Applying Newton's Second Law

Newton's second law states that the net force acting on an object is equal to the mass of the object multiplied by its acceleration (F = ma). In our case, we can analyze one of the masses:

  • For mass 1: The net force acting on mass 1 is the tension T pulling it towards mass 2, and the net force is also equal to the force F applied to the system divided by 2 (since both masses share the force equally).
  • For mass 2: A similar analysis applies, where it experiences tension T pulling it towards mass 1.

Calculating the Acceleration

Let’s denote the acceleration of each mass as 'a'. For each mass, we can write the equation as follows:

For mass 1: T = M * a

For mass 2: T = M * a

Since the total force F is responsible for accelerating the entire system of two masses, we can express this as:

F = 2 * T

Replacing T with Ma in the equation, we have:

F = 2 * (M * a)

This simplifies to:

a = F / (2M)

Conclusion on Acceleration

Therefore, the acceleration of each mass is determined by the equation a = F / (2M).
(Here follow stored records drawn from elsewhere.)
-- pv_equiv track=rewrite | github.com/victorcode27/Delivery-Manifest | delivery_manifest_backend/app/routes/delivery.py | _derive_manifest_status
-- ===== SOURCE A (Python) =====
-- def _derive_manifest_status(statuses: list) -> str:
--     """
--     Derive a manifest-level summary status from the list of per-invoice delivery statuses.
--
--     Rules (evaluated in order):
--       1. Empty list OR all PENDING                                 → PENDING
--       2. All DELIVERED or RETURNED                                 → COMPLETED
--       3. All resolved (no PENDING/IN_TRANSIT) + any FAILED/PARTIAL → COMPLETED_WITH_ISSUES
--       4. Anything else                                             → IN_PROGRESS
--     """
--     if not statuses or all(s == "PENDING" for s in statuses):
--         return "PENDING"
--     if all(s in ("DELIVERED", "RETURNED") for s in statuses):
--         return "COMPLETED"
--     if all(s in ("DELIVERED", "RETURNED", "FAILED", "PARTIAL") for s in statuses):
--         return "COMPLETED_WITH_ISSUES"
--     return "IN_PROGRESS"
-- ===== SOURCE B (Python) =====
-- def _derive_manifest_status(statuses: list) -> str:
--     # One pass: classify each status into exactly one of four categories.
--     has_pending = has_done = has_issue = has_other = False
--     for s in statuses:
--         if s == "PENDING":
--             has_pending = True
--         elif s == "DELIVERED" or s == "RETURNED":
--             has_done = True
--         elif s == "FAILED" or s == "PARTIAL":
--             has_issue = True
--         else:
--             has_other = True
--     if has_other or (has_pending and (has_done or has_issue)):
--         return "IN_PROGRESS"
--     if has_pending or not statuses:
--         return "PENDING"
--     if has_issue:
--         return "COMPLETED_WITH_ISSUES"
--     return "COMPLETED"
-- ===== Notes on version B (the rewrite author's own statement) =====
-- stated objective: alternative
-- what changed: Replaces A's three staged all() scans with a single pass that classifies each status into one of four mutually exclusive categories (pending/done/issue/other) as boolean flags, then decides the summary from a decision table on the flags.
import Mathlib
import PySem

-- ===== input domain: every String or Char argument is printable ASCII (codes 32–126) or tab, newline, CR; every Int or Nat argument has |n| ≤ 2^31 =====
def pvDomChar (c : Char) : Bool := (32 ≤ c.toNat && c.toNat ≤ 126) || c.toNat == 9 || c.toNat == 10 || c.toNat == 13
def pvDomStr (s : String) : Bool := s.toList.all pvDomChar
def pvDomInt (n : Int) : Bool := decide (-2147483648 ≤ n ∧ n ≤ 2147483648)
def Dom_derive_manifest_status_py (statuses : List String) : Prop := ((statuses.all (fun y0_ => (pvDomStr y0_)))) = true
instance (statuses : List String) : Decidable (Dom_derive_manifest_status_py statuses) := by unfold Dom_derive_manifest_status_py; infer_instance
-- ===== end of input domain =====

-- B replaces A's three staged all() scans by one pass that classifies each status into
-- four mutually exclusive boolean flags and decides from a decision table on the flags.


-- ===== PORT A =====
def derive_manifest_status_py (statuses : List String) : String :=
  if statuses.isEmpty || statuses.all (fun s => s == "PENDING") then "PENDING"
  else if statuses.all (fun s => s == "DELIVERED" || s == "RETURNED") then "COMPLETED"
  else if statuses.all (fun s => s == "DELIVERED" || s == "RETURNED" || s == "FAILED" || s == "PARTIAL") then "COMPLETED_WITH_ISSUES"
  else "IN_PROGRESS"

-- ===== PORT B =====
-- loop body of B: update the four flags (has_pending, has_done, has_issue, has_other)
def dmsStep (acc : Bool × Bool × Bool × Bool) (s : String) : Bool × Bool × Bool × Bool :=
  if s == "PENDING" then (true, acc.2.1, acc.2.2.1, acc.2.2.2)
  else if s == "DELIVERED" || s == "RETURNED" then (acc.1, true, acc.2.2.1, acc.2.2.2)
  else if s == "FAILED" || s == "PARTIAL" then (acc.1, acc.2.1, true, acc.2.2.2)
  else (acc.1, acc.2.1, acc.2.2.1, true)

def derive_manifest_status_py_alt (statuses : List String) : String :=
  let f := statuses.foldl dmsStep (false, false, false, false)
  if f.2.2.2 || (f.1 && (f.2.1 || f.2.2.1)) then "IN_PROGRESS"
  else if f.1 || statuses.isEmpty then "PENDING"
  else if f.2.2.1 then "COMPLETED_WITH_ISSUES"
  else "COMPLETED"

-- ===== PRECONDITION & SPEC =====
def Spec_derive_manifest_status_py (statuses : List String) (out : String) : Prop := out = derive_manifest_status_py_alt statuses
instance (statuses : List String) (out : String) : Decidable (Spec_derive_manifest_status_py statuses out) := by unfold Spec_derive_manifest_status_py; infer_instance

-- ===== CLAIM (what is proved, stated in full; the proofs are below) =====
def Claim_equal_derive_manifest_status_py : Prop := ∀ (statuses : List String), Dom_derive_manifest_status_py statuses → Spec_derive_manifest_status_py statuses (derive_manifest_status_py statuses)

-- ===== LEMMAS AND PROOFS =====

-- the four mutually exclusive, jointly exhaustive category predicates of B's classifier
def pP (s : String) : Bool := s == "PENDING"
def pD (s : String) : Bool := s == "DELIVERED" || s == "RETURNED"
def pI (s : String) : Bool := s == "FAILED" || s == "PARTIAL"
def pO (s : String) : Bool := !pP s && !pD s && !pI s

-- one step of B's loop sets each flag to old-flag ∨ category-of-s
theorem dmsStep_char (acc : Bool × Bool × Bool × Bool) (s : String) :
    dmsStep acc s = (acc.1 || pP s, acc.2.1 || pD s, acc.2.2.1 || pI s, acc.2.2.2 || pO s) := by
  unfold dmsStep
  cases hP : (s == "PENDING") <;> cases hD : (s == "DELIVERED") <;> cases hR : (s == "RETURNED") <;>
    cases hF : (s == "FAILED") <;> cases hPA : (s == "PARTIAL") <;>
    simp only [pP, pD, pI, pO, hP, hD, hR, hF, hPA] <;> simp_all

-- B's fold computes the four List.any's of the category predicates
theorem fold_char (xs : List String) (a b c d : Bool) :
    xs.foldl dmsStep (a, b, c, d) = (a || xs.any pP, b || xs.any pD, c || xs.any pI, d || xs.any pO) := by
  induction xs generalizing a b c d with
  | nil => simp
  | cons x xs ih =>
    rw [List.foldl_cons, dmsStep_char, ih]
    simp [Bool.or_assoc]

-- pointwise partition facts: the complement of each of A's all()-predicates is a union of categories
theorem not_pP (s : String) : (!(s == "PENDING")) = (pD s || pI s || pO s) := by
  cases hP : (s == "PENDING") <;> cases hD : (s == "DELIVERED") <;> cases hR : (s == "RETURNED") <;>
    cases hF : (s == "FAILED") <;> cases hPA : (s == "PARTIAL") <;>
    simp only [pP, pD, pI, pO, hP, hD, hR, hF, hPA] <;> simp_all

theorem not_pD (s : String) : (!(s == "DELIVERED" || s == "RETURNED")) = (pP s || pI s || pO s) := by
  cases hP : (s == "PENDING") <;> cases hD : (s == "DELIVERED") <;> cases hR : (s == "RETURNED") <;>
    cases hF : (s == "FAILED") <;> cases hPA : (s == "PARTIAL") <;>
    simp only [pP, pD, pI, pO, hP, hD, hR, hF, hPA] <;> simp_all

theorem not_pDI (s : String) : (!(pD s || pI s)) = (pP s || pO s) := by
  cases hP : (s == "PENDING") <;> cases hD : (s == "DELIVERED") <;> cases hR : (s == "RETURNED") <;>
    cases hF : (s == "FAILED") <;> cases hPA : (s == "PARTIAL") <;>
    simp only [pP, pD, pI, pO, hP, hD, hR, hF, hPA] <;> simp_all

-- an all() is the negation of the any() of the complement categories
-- any distributes over a pointwise disjunction
theorem any_or_split (l : List String) (p q : String → Bool) :
    (l.any fun s => p s || q s) = (l.any p || l.any q) := by
  induction l with
  | nil => rfl
  | cons x xs ih => simp [List.any_cons, ih, Bool.or_assoc, Bool.or_left_comm]

-- an all() is the negation of the any() of the complement categories
theorem all_as_any (xs : List String) (p q : String → Bool) (h : ∀ s, (!p s) = q s) :
    xs.all p = !xs.any q := by
  rw [List.all_eq_not_any_not]
  exact congrArg _ (congrArg _ (funext h))

-- the categories are exhaustive, so a nonempty list has at least one flag set
theorem cover (x : String) (xs : List String) :
    ((x :: xs).any pP || (x :: xs).any pD || (x :: xs).any pI || (x :: xs).any pO) = true := by
  cases hp : pP x <;> cases hd : pD x <;> cases hi : pI x <;>
    simp [List.any_cons, pO, hp, hd, hi]

-- ===== VERDICT (by name: the statement is the Claim_ definition above) =====
theorem derive_manifest_status_py_spec : Claim_equal_derive_manifest_status_py := by
  intro statuses _
  unfold Spec_derive_manifest_status_py derive_manifest_status_py derive_manifest_status_py_alt
  cases statuses with
  | nil => rfl
  | cons x xs =>
    rw [fold_char]
    simp only [Bool.false_or]
    have h1 : (x :: xs).all (fun s => s == "PENDING")
        = !((x :: xs).any pD || (x :: xs).any pI || (x :: xs).any pO) := by
      rw [all_as_any _ _ (fun s => pD s || pI s || pO s) (fun s => not_pP s),
        any_or_split _ (fun s => pD s || pI s) pO, any_or_split _ pD pI]
    have h2 : (x :: xs).all (fun s => s == "DELIVERED" || s == "RETURNED")
        = !((x :: xs).any pP || (x :: xs).any pI || (x :: xs).any pO) := by
      rw [all_as_any _ _ (fun s => pP s || pI s || pO s) (fun s => not_pD s),
        any_or_split _ (fun s => pP s || pI s) pO, any_or_split _ pP pI]
    have h3 : (x :: xs).all (fun s => s == "DELIVERED" || s == "RETURNED" || s == "FAILED" || s == "PARTIAL")
        = !((x :: xs).any pP || (x :: xs).any pO) := by
      have hpt : ∀ s : String,
          (!(s == "DELIVERED" || s == "RETURNED" || s == "FAILED" || s == "PARTIAL"))
          = (pP s || pO s) := by
        intro s
        rw [← not_pDI s]
        simp [pD, pI, Bool.or_assoc]
      rw [all_as_any _ _ (fun s => pP s || pO s) hpt, any_or_split _ pP pO]
    have hcov := cover x xs
    rw [h1, h2, h3]
    simp only [List.isEmpty_cons]
    revert hcov
    cases (x :: xs).any pP <;> cases (x :: xs).any pD <;>
      cases (x :: xs).any pI <;> cases (x :: xs).any pO <;> simp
This means that the acceleration of each mass is directly proportional to the applied force and inversely proportional to twice their individual mass. This outcome is crucial for understanding how forces distribute in a system involving connected objects.

Real-World Analogy

Imagine two people holding a rope with a weight in the middle. If one person pulls on the rope, both will feel the tension and will accelerate together. The same principle applies here; the force F acts on the system, causing both masses to accelerate uniformly.